# new to oneida



## mamachay (Nov 30, 2004)

*easy*

To adjust weight, simply turn the limb bolts either direction. in for heavier, out for lighter. do not turn the limb bolts more than 2 complete turns without doing the other. you MUST
alternate. You are a brave guy to start out with a stealth! I had one, went to the black eagle. You should be warned, Oneida's are addictive. I now have a black eagle, a black eagle 2, and a liteforce magnum.

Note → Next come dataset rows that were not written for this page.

theorem pvBestFold_some (Q : List (Int × Int × Int)) (b : Int × Int × Int) :
    ∃ t, Q.foldl pvBestStep (some b) = some t ∧ t ∈ b :: Q ∧
      ∀ u ∈ b :: Q, pvKey t ≤ pvKey u := by
  induction Q generalizing b with
  | nil =>
    refine ⟨b, rfl, by simp, ?_⟩
    intro u hu
    rw [List.mem_singleton] at hu
    subst hu; exact le_refl _
  | cons q Q' ih =>
    rw [List.foldl_cons]
    by_cases h : pvKey q < pvKey b
    · have e : pvBestStep (some b) q = some q := by simp [pvBestStep, h]
      obtain ⟨t, heq, hmem, hmin⟩ := ih q
      rw [e]
      refine ⟨t, heq, List.mem_cons_of_mem _ hmem, ?_⟩
      intro u hu
      rcases List.mem_cons.mp hu with rfl | hu'
      · exact le_trans (hmin q (by simp)) (le_of_lt h)
      · exact hmin u hu'
    · have hle : pvKey b ≤ pvKey q := not_lt.mp h
      have e : pvBestStep (some b) q = some b := by simp [pvBestStep, h]
      obtain ⟨t, heq, hmem, hmin⟩ := ih b
      rw [e]
      refine ⟨t, heq, ?_, ?_⟩
      · rcases List.mem_cons.mp hmem with rfl | hm
        · exact by simp
        · exact List.mem_cons_of_mem _ (List.mem_cons_of_mem _ hm)
      · intro u hu
        rcases List.mem_cons.mp hu with rfl | hu'
        · exact hmin u (by simp)
        · rcases List.mem_cons.mp hu' with rfl | hu''
          · exact le_trans (hmin b (by simp)) hle
          · exact hmin u (List.mem_cons_of_mem _ hu'')

theorem pvScan_eq (workers bikes : List (List Int)) (res : List Int) (wu bu : List Bool) :
    pvScan workers bikes wu bu
      = ((pvL workers bikes).filter (pvValid (res, wu, bu))).foldl pvBestStep none := by
  rw [← PySem.List.foldl_if_eq_foldl_filter]
  unfold pvScan pvL
  rw [List.foldl_flatMap]
  apply PySem.List.foldl_congr_mem
  intro best i hi
  rw [List.foldl_map]
  by_cases hw : PySem.List.pyGetD wu i false = true
  · rw [if_pos hw]
    symm
    exact (PySem.List.foldl_congr_mem _ _ (fun acc _ => acc) _
      (fun acc j hj => if_neg (by simp [pvValid, hw]))).trans
      (PySem.List.foldl_ignore _ _)
  · have hwf : PySem.List.pyGetD wu i false = false := by simpa using hw
    rw [if_neg (by simp [hwf])]
    apply PySem.List.foldl_congr_mem
    intro acc j hj
    by_cases hb : PySem.List.pyGetD bu j false = true
    · rw [if_pos hb, if_neg]
      simp [pvValid, hb]
    · have hbf : PySem.List.pyGetD bu j false = false := by simpa using hb
      rw [if_neg (by simp [hbf]), if_pos]
      simp [pvValid, hwf, hbf]

theorem pvScan_find (workers bikes : List (List Int))
    (st : List Int × List Bool × List Bool) :
    (PySem.List.sorted (pvL workers bikes) pvKey).find? (pvValid st)
      = pvScan workers bikes st.2.1 st.2.2 := by
  obtain ⟨res, wu, bu⟩ := st
  rw [pvScan_eq workers bikes res wu bu]
  rw [← List.head?_filter]
  have hperm : ((PySem.List.sorted (pvL workers bikes) pvKey).filter
      (pvValid (res, wu, bu))).Perm ((pvL workers bikes).filter (pvValid (res, wu, bu))) :=
    List.Perm.filter _ (PySem.List.sorted_perm (pvL workers bikes) pvKey false)
  cases hF : (PySem.List.sorted (pvL workers bikes) pvKey).filter (pvValid (res, wu, bu)) with
  | nil =>
    have hQ : (pvL workers bikes).filter (pvValid (res, wu, bu)) = [] := by
      rw [hF] at hperm
      exact hperm.symm.eq_nil
    rw [hQ]
    rfl
  | cons t rest =>
    rw [hF] at hperm
    cases hQ : (pvL workers bikes).filter (pvValid (res, wu, bu)) with
    | nil => rw [hQ] at hperm; simpa using hperm.eq_nil
    | cons q Q' =>
      rw [hQ] at hperm
      rw [List.head?_cons]
      have e : (q :: Q').foldl pvBestStep none = Q'.foldl pvBestStep (some q) := by
        simp [pvBestStep]
      rw [e]
      obtain ⟨t', heq, hmem, hmin⟩ := pvBestFold_some Q' q
      rw [heq]
      -- t is the minimum of the filtered sorted list, t' the minimum of the other order
      have hpw : (t :: rest).Pairwise (fun a b => pvKey a < pvKey b) := by
        rw [← hF]
        exact List.Pairwise.filter _ (pvSorted_pairwise_lt workers bikes)
      have htmin : ∀ u ∈ t :: rest, pvKey t ≤ pvKey u := by
        intro u hu
        rcases List.mem_cons.mp hu with rfl | hu
        · exact le_refl _
        · exact le_of_lt ((List.pairwise_cons.mp hpw).1 u hu)
      have ht'q : t' ∈ t :: rest := hperm.symm.subset hmem
      have htq : t ∈ q :: Q' := hperm.subset (by simp)
      have h1 : pvKey t ≤ pvKey t' := htmin t' ht'q
      have h2 : pvKey t' ≤ pvKey t := hmin t htq
      rw [pvKey_inj t' t (le_antisymm h2 h1)]

theorem pvRounds_eq_sel (workers bikes : List (List Int)) (f : Nat)
    (st : List Int × List Bool × List Bool) :
    pvRounds workers bikes f st = pvSel (PySem.List.sorted (pvL workers bikes) pvKey) f st := by
  induction f generalizing st with
  | zero => rfl
  | succ f ih =>
    show (match pvScan workers bikes st.2.1 st.2.2 with
      | none => st
      | some t => pvRounds workers bikes f
          (PySem.List.pySetD st.1 t.2.1 t.2.2, PySem.List.pySetD st.2.1 t.2.1 true,
           PySem.List.pySetD st.2.2 t.2.2 true)) = _
    rw [← pvScan_find workers bikes st]
    unfold pvSel
    cases (PySem.List.sorted (pvL workers bikes) pvKey).find? (pvValid st) with
    | none => rfl
    | some t => exact ih (pvAssign st t)

theorem pvPairsA_eq (workers bikes : List (List Int)) :
    (PySem.List.pyRange 0 (workers.length : Int) 1).foldl (fun acc i =>
      (PySem.List.pyRange 0 (bikes.length : Int) 1).foldl (fun acc2 j =>
        acc2 ++ [(|pvAt workers i 0 - pvAt bikes j 0| + |pvAt workers i 1 - pvAt bikes j 1|, i, j)]) acc) []
    = pvL workers bikes := by
  simp only [PySem.List.foldl_append_singleton_eq_map, PySem.List.foldl_append_eq_flatMap,
    List.nil_append, pvL]

-- t's worker is already used in wused
def pvStepB₀ (wused : List Bool) (t : Int × Int × Int) : Prop :=
  PySem.List.pyGetD wused t.2.1 false = true

-- once every worker is used, the assignment fold is the identity
theorem pvFoldl_skip (l : List (Int × Int × Int)) (st : List Int × List Bool × List Bool)
    (h : ∀ t ∈ l, pvStepB₀ st.2.1 t) :
    l.foldl pvStepB st = st := by
  induction l with
  | nil => rfl
  | cons t rest ih =>
    have hcond : PySem.List.pyGetD st.2.1 t.2.1 false = true := h t (by simp)
    simp only [List.foldl_cons]
    rw [show pvStepB st t = st by simp [pvStepB, pvValid, hcond]]
    exact ih (fun u hu => h u (by simp [hu]))

theorem pvLoopA_eq (l : List (Int × Int × Int)) (res : List Int) (barr warr : List Bool)
    (count : Int) (hc : count = (warr.count true : Int))
    (hw : ∀ t ∈ l, ∃ k : Nat, t.2.1 = (k : Int) ∧ k < warr.length) :
    pvLoopA l (warr.length : Int) res barr warr count
      = (l.foldl pvStepB (res, warr, barr)).1 := by
  induction l generalizing res barr warr count with
  | nil => rfl
  | cons t rest ih =>
    obtain ⟨d, w, b⟩ := t
    obtain ⟨k, hk, hklen⟩ := hw (d, w, b) (by simp)
    have hk' : w = (k : Int) := hk
    subst hk'
    by_cases hww : PySem.List.pyGetD warr (k : Int) false = true
    · have hstep : pvStepB (res, warr, barr) (d, (k : Int), b) = (res, warr, barr) := by
        simp [pvStepB, pvValid, hww]
      simp only [pvLoopA, hww, Bool.or_true, List.foldl_cons, hstep]
      exact ih res barr warr count hc (fun u hu => hw u (by simp [hu]))
    · by_cases hbb : PySem.List.pyGetD barr b false = true
      · have hstep : pvStepB (res, warr, barr) (d, (k : Int), b) = (res, warr, barr) := by
          simp [pvStepB, pvValid, hbb]
        simp only [pvLoopA, hbb, Bool.true_or, List.foldl_cons, hstep]
        exact ih res barr warr count hc (fun u hu => hw u (by simp [hu]))
      · have hwwf : PySem.List.pyGetD warr (k : Int) false = false := by simpa using hww
        have hbbf : PySem.List.pyGetD barr b false = false := by simpa using hbb
        have hkget : warr[k] = false := by
          rw [PySem.List.pyGetD_natCast, List.getD_eq_getElem warr false hklen] at hwwf
          exact hwwf
        have hset : PySem.List.pySetD warr (k : Int) true = warr.set k true :=
          pvSetD_nat warr k true hklen
        have hstep : pvStepB (res, warr, barr) (d, (k : Int), b)
            = (PySem.List.pySetD res (k : Int) b, warr.set k true,
               PySem.List.pySetD barr b true) := by
          simp [pvStepB, pvValid, pvAssign, hwwf, hbbf, hset]
        have hcount' : (warr.set k true).count true = warr.count true + 1 :=
          pvCount_set_true warr k hklen hkget
        simp only [pvLoopA, hwwf, hbbf, Bool.or_self, List.foldl_cons, hstep, hset]
        rw [if_neg (by simp)]
        by_cases hbr : count + 1 = (warr.length : Int)
        · rw [if_pos (by simpa using hbr)]
          have hcl : (warr.set k true).count true = (warr.set k true).length := by
            rw [List.length_set, hcount']
            omega
          have hall := List.count_eq_length.mp hcl
          have hsk : ∀ u ∈ rest,
              pvStepB₀ (warr.set k true) u := by
            intro u hu
            obtain ⟨k2, hk2, hklen2⟩ := hw u (by simp [hu])
            show PySem.List.pyGetD (warr.set k true) u.2.1 false = true
            rw [hk2, PySem.List.pyGetD_natCast,
              List.getD_eq_getElem _ false (by simpa using hklen2)]
            exact (hall _ (List.getElem_mem _)).symm
          rw [pvFoldl_skip rest _ hsk]
        · rw [if_neg (by simpa using hbr)]
          have hc' : count + 1 = ((warr.set k true).count true : Int) := by
            rw [hcount']
            omega
          have hw' : ∀ u ∈ rest, ∃ kk : Nat, u.2.1 = (kk : Int) ∧ kk < (warr.set k true).length := by
            intro u hu
            obtain ⟨k2, h1, h2⟩ := hw u (by simp [hu])
            exact ⟨k2, h1, by simpa using h2⟩
          have := ih (PySem.List.pySetD res (k : Int) b) (PySem.List.pySetD barr b true)
            (warr.set k true) (count + 1) hc' hw'
          rwa [List.length_set] at this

Let me know if I can help, I don't know it all, but know folks who do.
Eric


----------



## Tim Roberts (Jul 13, 2002)

:yo: :wave3: Hello and :welcomesign: to Archery Talk edjack. Have fun here.


----------



## target1 (Jan 16, 2007)

:rapture: Welcome


----------



## jva54 (Dec 14, 2005)

Welcome to AT!! :wave:


----------



## omnivore (Feb 7, 2004)

If looking for someone who is an expert on the stealth check out Richard Vance.http://www.archerytalk.com/vb/member.php?u=23604


----------



## wooky (Nov 7, 2007)

PM sent


----------



## ClaytonLJ (Jun 26, 2006)

There is a limited instruction manual on the C.P. Oneida homepage.


----------



## swampfrogg (Jun 29, 2007)

Glad to have ya here!! Richard Vance is the man, you can check him out at gulfcoastarchery.com.


----------



## LJ256 (Jul 8, 2005)

Welcome to AT


----------